The user/password pair is correct, yet squid keeps sending me TCP_DENIED/407

Yanko Hernández Álvarez
Hello :-)

How is it possible that some user tried to log in with the correct
password and squid response was a TCP_DENIED/407?
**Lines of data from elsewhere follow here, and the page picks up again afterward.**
-- pv_equiv track=rewrite | github.com/namelessgamingco/poker-tracker | engine.py | _get_board_flush_suit
-- ===== SOURCE A (Python) =====
-- from typing import Optional, Tuple, List
--
-- def _get_board_flush_suit(board_cards: list) -> Optional[str]:
--     """Return the suit with 3+ cards on board, or None."""
--     if not board_cards:
--         return None
--     from collections import Counter
--     suit_counts = Counter(c[1] for c in board_cards)
--     for suit, count in suit_counts.most_common():
--         if count >= 3:
--             return suit
--     return None
-- ===== SOURCE B (Python) =====
-- def _get_board_flush_suit(board_cards: list):
--     """Return the suit with 3+ cards on board, or None."""
--     if not board_cards:
--         return None
--     suits = [c[1] for c in board_cards]
--     best = max(suits, key=suits.count)
--     return best if suits.count(best) >= 3 else None
-- ===== Notes on version B (the rewrite author's own statement) =====
-- stated objective: idiomatic
-- what changed: Replaced Counter + most_common() (build a suit-count table, stable-sort it descending, scan for the first count >= 3) by the idiomatic one-liner max(suits, key=suits.count): no count table and no sort, Python's max keeps the first maximal element which reproduces most_common's stable insertion-order tie-break exactly.
import Mathlib
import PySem

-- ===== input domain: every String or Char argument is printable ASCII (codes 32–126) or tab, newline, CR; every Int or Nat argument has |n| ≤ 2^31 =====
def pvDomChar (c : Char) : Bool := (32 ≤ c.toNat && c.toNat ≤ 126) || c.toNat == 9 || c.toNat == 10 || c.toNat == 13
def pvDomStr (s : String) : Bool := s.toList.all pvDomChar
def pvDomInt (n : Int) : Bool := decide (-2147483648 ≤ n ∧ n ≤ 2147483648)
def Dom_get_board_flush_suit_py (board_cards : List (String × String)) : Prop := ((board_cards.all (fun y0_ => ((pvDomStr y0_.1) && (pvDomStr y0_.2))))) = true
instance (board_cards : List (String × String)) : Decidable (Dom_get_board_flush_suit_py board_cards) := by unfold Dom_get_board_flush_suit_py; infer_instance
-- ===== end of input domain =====

-- B replaces Counter + most_common() (build a count table, sort it descending, scan for
-- a count >= 3) by max(suits, key=suits.count): no table and no sort, the one-liner an
-- experienced Python developer would write; same value (max returns the first maximal
-- element, matching most_common's stable tie-break). Objective: simpler; not faster.


-- ===== PORT A =====
-- 'for suit, count in suit_counts.most_common(): if count >= 3: return suit' / 'return None'
def pvFindFlush : List (String × Int) → Option String
  | [] => none
  | (s, cnt) :: rest => if cnt ≥ 3 then some s else pvFindFlush rest

def get_board_flush_suit_py (board_cards : List (String × String)) : Option String :=
  if board_cards = [] then none
  else
    -- Counter(c[1] for c in board_cards); most_common() = sorted(items, key=count, reverse=True) (stable)
    let suit_counts := PySem.Dict.counter (board_cards.map (fun c => c.2))
    pvFindFlush (PySem.List.sorted suit_counts.items (fun kv => kv.2) true)

-- ===== PORT B =====
def get_board_flush_suit_py_alt (board_cards : List (String × String)) : Option String :=
  if board_cards = [] then none
  else
    -- suits = [c[1] for c in board_cards]
    let suits := board_cards.map (fun c => c.2)
    -- best = max(suits, key=suits.count)  (Python max keeps the FIRST maximal element)
    match PySem.List.max? suits (fun s => (PySem.List.count suits s : Int)) with
    | none => none
    | some best =>
      -- return best if suits.count(best) >= 3 else None
      if (PySem.List.count suits best : Int) ≥ 3 then some best else none

-- ===== PRECONDITION & SPEC =====
def Spec_get_board_flush_suit_py (board_cards : List (String × String)) (out : Option String) : Prop := out = get_board_flush_suit_py_alt board_cards
instance (board_cards : List (String × String)) (out : Option String) : Decidable (Spec_get_board_flush_suit_py board_cards out) := by unfold Spec_get_board_flush_suit_py; infer_instance

-- ===== CLAIM (what is proved, stated in full; the proofs are below) =====
def Claim_equal_get_board_flush_suit_py : Prop := ∀ (board_cards : List (String × String)), Dom_get_board_flush_suit_py board_cards → Spec_get_board_flush_suit_py board_cards (get_board_flush_suit_py board_cards)

-- ===== LEMMAS AND PROOFS =====

-- the strict-keep-first running-max step underlying PySem.List.max?
def pvMStep {α : Type} (key : α → Int) (acc : Option α) (x : α) : Option α :=
  match acc with
  | none => some x
  | some m => if key m < key x then some x else some m

theorem pvMaxEqFoldl {α : Type} (xs : List α) (key : α → Int) :
    PySem.List.max? xs key = xs.foldl (pvMStep key) none := rfl

-- relation: head of the insertion-sort accumulator = running-max accumulator
def pvRel (acc : List (String × Int)) (macc : Option (String × Int)) : Prop :=
  match acc with
  | [] => macc = none
  | m :: _ => macc = some m

-- the head of the stable reverse insertion sort is the strict-keep-first running max
theorem pvScanHead (L : List (String × Int)) :
    ∀ (acc : List (String × Int)) (macc : Option (String × Int)), pvRel acc macc →
      pvRel (L.foldl (fun a x => PySem.List.insertBy (fun a b => decide (((fun kv : String × Int => kv.2) b) < ((fun kv : String × Int => kv.2) a))) x a) acc)
            (L.foldl (pvMStep (fun kv => kv.2)) macc) := by
  induction L with
  | nil => intro acc macc h; simpa using h
  | cons x L ih =>
    intro acc macc hrel
    simp only [List.foldl_cons]
    apply ih
    cases acc with
    | nil =>
      simp only [pvRel] at hrel
      simp [PySem.List.insertBy, pvRel, pvMStep, hrel]
    | cons m t =>
      simp only [pvRel] at hrel
      by_cases h : m.2 < x.2
      · simp [PySem.List.insertBy, pvRel, pvMStep, hrel, h]
      · simp [PySem.List.insertBy, pvRel, pvMStep, hrel, h]

-- running max commutes with mapping f when the key is read through f
theorem pvScanMap (f : String → String × Int) (L : List String) :
    ∀ (macc : Option String),
      (L.map f).foldl (pvMStep (fun kv => kv.2)) (macc.map f)
        = ((L.foldl (pvMStep (fun k => (f k).2)) macc).map f) := by
  induction L with
  | nil => intro macc; rfl
  | cons x L ih =>
    intro macc
    have hstep : pvMStep (fun kv : String × Int => kv.2) (macc.map f) (f x)
        = (pvMStep (fun k => (f k).2) macc x).map f := by
      cases macc with
      | none => rfl
      | some m =>
        by_cases h : (f m).2 < (f x).2
        · simp [pvMStep, h]
        · simp [pvMStep, h]
    simp only [List.map_cons, List.foldl_cons, hstep]
    exact ih _

-- pvFresh s xs = the elements of xs that are new (not in s, first occurrences only), in order
def pvFresh (s : List String) : List String → List String
  | [] => []
  | x :: t => if PySem.Set.contains s x then pvFresh s t else x :: pvFresh (s ++ [x]) t

theorem pvOfListFresh (xs : List String) :
    ∀ s : List String, xs.foldl PySem.Set.add s = s ++ pvFresh s xs := by
  induction xs with
  | nil => intro s; simp [pvFresh]
  | cons x t ih =>
    intro s
    by_cases h : PySem.Set.contains s x
    · have hadd : PySem.Set.add s x = s := by unfold PySem.Set.add; rw [if_pos h]
      simp only [List.foldl_cons, hadd, pvFresh, if_pos h]
      exact ih s
    · have hadd : PySem.Set.add s x = s ++ [x] := by unfold PySem.Set.add; rw [if_neg h]
      simp only [List.foldl_cons, hadd, pvFresh, if_neg h, ih (s ++ [x])]
      simp

-- duplicates never move the strict-keep-first running max: scanning xs equals scanning
-- only its fresh elements, provided every already-seen value is dominated by the accumulator
theorem pvScanFresh (key : String → Int) (xs : List String) :
    ∀ (s : List String) (macc : Option String),
      (∀ y ∈ s, ∃ m, macc = some m ∧ key y ≤ key m) →
      xs.foldl (pvMStep key) macc = (pvFresh s xs).foldl (pvMStep key) macc := by
  induction xs with
  | nil => intro s macc _; rfl
  | cons x t ih =>
    intro s macc hinv
    by_cases h : PySem.Set.contains s x
    · have hx : x ∈ s := by simpa [PySem.Set.contains] using h
      obtain ⟨m, hm, hle⟩ := hinv x hx
      have hstep : pvMStep key macc x = macc := by
        simp [pvMStep, hm, not_lt.mpr hle]
      simp only [pvFresh, if_pos h, List.foldl_cons, hstep]
      exact ih s macc hinv
    · simp only [pvFresh, if_neg h, List.foldl_cons]
      apply ih (s ++ [x]) (pvMStep key macc x)
      intro y hy
      cases macc with
      | none =>
        have hs : s = [] := by
          by_contra hne
          obtain ⟨z, hz⟩ := List.exists_mem_of_ne_nil s hne
          obtain ⟨m, hm, _⟩ := hinv z hz
          simp at hm
        subst hs
        simp only [List.nil_append, List.mem_singleton] at hy
        exact ⟨x, rfl, by rw [hy]⟩
      | some m =>
        have hstep : pvMStep key (some m) x = some (if key m < key x then x else m) := by
          by_cases hlt : key m < key x <;> simp [pvMStep, hlt]
        rcases List.mem_append.mp hy with hys | hyx
        · obtain ⟨m2, hm2, hle⟩ := hinv y hys
          have hmm : m2 = m := by injection hm2 with h'; exact h'.symm
          subst hmm
          refine ⟨_, hstep, ?_⟩
          split_ifs with hlt
          · exact le_trans hle (le_of_lt hlt)
          · exact hle
        · have hyx' : y = x := by simpa using hyx
          subst hyx'
          refine ⟨_, hstep, ?_⟩
          split_ifs with hlt
          · exact le_refl _
          · exact not_lt.mp hlt

theorem pvFindFlush_none (l : List (String × Int)) (h : ∀ p ∈ l, p.2 < 3) :
    pvFindFlush l = none := by
  induction l with
  | nil => rfl
  | cons p l ih =>
    obtain ⟨s, c⟩ := p
    have hc : c < 3 := h (s, c) (List.mem_cons_self ..)
    simp only [pvFindFlush, if_neg (by omega : ¬ c ≥ 3)]
    exact ih (fun q hq => h q (List.mem_cons_of_mem _ hq))

-- ===== VERDICT (by name: the statement is the Claim_ definition above) =====
theorem get_board_flush_suit_py_spec : Claim_equal_get_board_flush_suit_py := by
  intro board_cards _
  unfold Spec_get_board_flush_suit_py get_board_flush_suit_py get_board_flush_suit_py_alt
  by_cases hnil : board_cards = []
  · simp [hnil]
  · simp only [if_neg hnil]
    set suits := board_cards.map (fun c => c.2) with hsuits
    have hsne : suits ≠ [] := by simpa [hsuits] using hnil
    set key : String → Int := fun k => (PySem.List.count suits k : Int) with hkey
    set f : String → String × Int := fun k => (k, key k) with hf
    -- Counter items are the distinct suits (first occurrences) with their counts
    have hitems : (PySem.Dict.counter suits).items = (PySem.Set.ofList suits).map f := by
      rw [PySem.Dict.items_counter]
      simp [hf, hkey, PySem.List.count_eq]
    -- B's max over suits = max over the distinct suits
    have hfresh : PySem.List.max? suits key
        = PySem.List.max? (PySem.Set.ofList suits) key := by
      rw [pvMaxEqFoldl, pvMaxEqFoldl,
        PySem.Set.ofList_eq_foldl, pvOfListFresh suits []]
      simpa using pvScanFresh key suits [] none (by simp)
    -- the head of most_common is max? over the items
    have hhead := pvScanHead (PySem.Dict.counter suits).items [] none rfl
    rw [← PySem.List.sorted_rev_eq_foldl_insertBy] at hhead
    rw [← pvMaxEqFoldl] at hhead
    cases hm : PySem.List.max? suits key with
    | none =>
      exact absurd ((PySem.List.max?_eq_none_iff suits key).mp hm) hsne
    | some b =>
      have hmapped : PySem.List.max? (PySem.Dict.counter suits).items (fun kv => kv.2)
          = some (f b) := by
        rw [hitems, pvMaxEqFoldl]
        have := pvScanMap f (PySem.Set.ofList suits) none
        simp only [Option.map_none] at this
        rw [this]
        have hkf : (fun k => (f k).2) = key := by funext k; simp [hf]
        rw [hkf, ← pvMaxEqFoldl, ← hfresh, hm]
        rfl
      rw [hmapped] at hhead
      cases hS : PySem.List.sorted (PySem.Dict.counter suits).items (fun kv => kv.2) true with
      | nil => rw [hS] at hhead; simp [pvRel] at hhead
      | cons m t =>
        rw [hS] at hhead
        simp only [pvRel] at hhead
        have hmb : m = f b := by injection hhead with h'; exact h'.symm
        subst hmb
        by_cases hc : key b ≥ 3
        · have h2 : 3 ≤ List.count b suits := by
            have h1 := hc
            simp only [hkey, ge_iff_le, PySem.List.count_eq] at h1
            exact_mod_cast h1
          simp [pvFindFlush, hf, hc, h2]
        · have hub := PySem.List.key_head_sorted_rev_ge _ (fun kv : String × Int => kv.2) hS
          have ht : ∀ p ∈ t, p.2 < 3 := by
            intro p hp
            have hpin : p ∈ (PySem.Dict.counter suits).items := by
              have hmem : p ∈ PySem.List.sorted (PySem.Dict.counter suits).items (fun kv => kv.2) true := by
                rw [hS]; exact List.mem_cons_of_mem _ hp
              exact (PySem.List.mem_sorted ..).mp hmem
            have hple : p.2 ≤ key b := by simpa [hf] using hub p hpin
            simp only [hkey] at hc hple ⊢
            omega
          have h2 : ¬ 3 ≤ List.count b suits := by
            have h1 := hc
            simp only [hkey, ge_iff_le, PySem.List.count_eq] at h1
            exact_mod_cast h1
          simp [pvFindFlush, hf, hc, h2, pvFindFlush_none t ht]
-- pv_equiv track=rewrite | github.com/MaitryG/DSA_Algorithms | key_cases.py | solution
-- ===== SOURCE A (Python) =====
-- import bisect
--
-- def solution(objects, radius):
--     max_count = 0
--     best_coordinate = None
--     n = len(objects)
--     sorted_objects = sorted(objects)
--
--     for obj in sorted_objects:
--         for c in [obj - radius, obj, obj + radius]:
--             start = c - radius
--             end = c + radius
--
--             left = bisect.bisect_left(sorted_objects, start)
--             right = bisect.bisect_right(sorted_objects, end)
--
--             count = right - left
--
--             if count > max_count:
--                 max_count = count
--                 best_coordinate = c
--             elif count == max_count:
--                 best_coordinate = min(best_coordinate, c)
--     return best_coordinate
-- ===== SOURCE B (Python) =====
-- def solution(objects, radius):
--     if not objects:
--         return None
--     s = sorted(objects)
--     n = len(s)
--     cands = sorted(o + d for o in objects for d in (-radius, 0, radius))
--     lo = hi = 0
--     best_count = 0
--     best = None
--     for c in cands:
--         while lo < n and s[lo] < c - radius:
--             lo += 1
--         while hi < n and s[hi] <= c + radius:
--             hi += 1
--         count = hi - lo
--         if count > best_count:
--             best_count = count
--             best = c
--     return best
-- ===== Notes on version B (the rewrite author's own statement) =====
-- stated objective: alternative
-- what changed: B replaces A's per-candidate bisect lookups and min-tie bookkeeping with a single left-to-right sweep over the globally sorted candidate list using two monotone pointers into the sorted objects (count = hi - lo), so the first candidate reaching the maximal count is automatically the smallest coordinate.
import Mathlib
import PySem

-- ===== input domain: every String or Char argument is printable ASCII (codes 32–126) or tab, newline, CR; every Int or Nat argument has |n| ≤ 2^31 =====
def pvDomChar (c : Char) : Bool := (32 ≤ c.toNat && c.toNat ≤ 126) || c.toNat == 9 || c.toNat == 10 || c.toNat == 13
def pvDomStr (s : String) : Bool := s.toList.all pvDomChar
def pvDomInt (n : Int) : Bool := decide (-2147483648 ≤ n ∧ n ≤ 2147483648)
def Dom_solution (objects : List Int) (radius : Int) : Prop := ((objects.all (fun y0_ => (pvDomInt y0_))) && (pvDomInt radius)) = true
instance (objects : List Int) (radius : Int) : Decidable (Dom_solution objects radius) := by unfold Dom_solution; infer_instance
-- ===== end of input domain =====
This is my squid log format
----------------------------
logformat mysquidlog %ts.%03tu %6tr %>a %Ss/%03>Hs %<st %rm %ru %un
%Sh/%<A %mt %>A [%>h] [%<h]
access_log daemon:/var/log/squid/access.log mysquidlog
----------------------------

Please notice it includes Request headers([%>h]) and Response headers ([%<h]).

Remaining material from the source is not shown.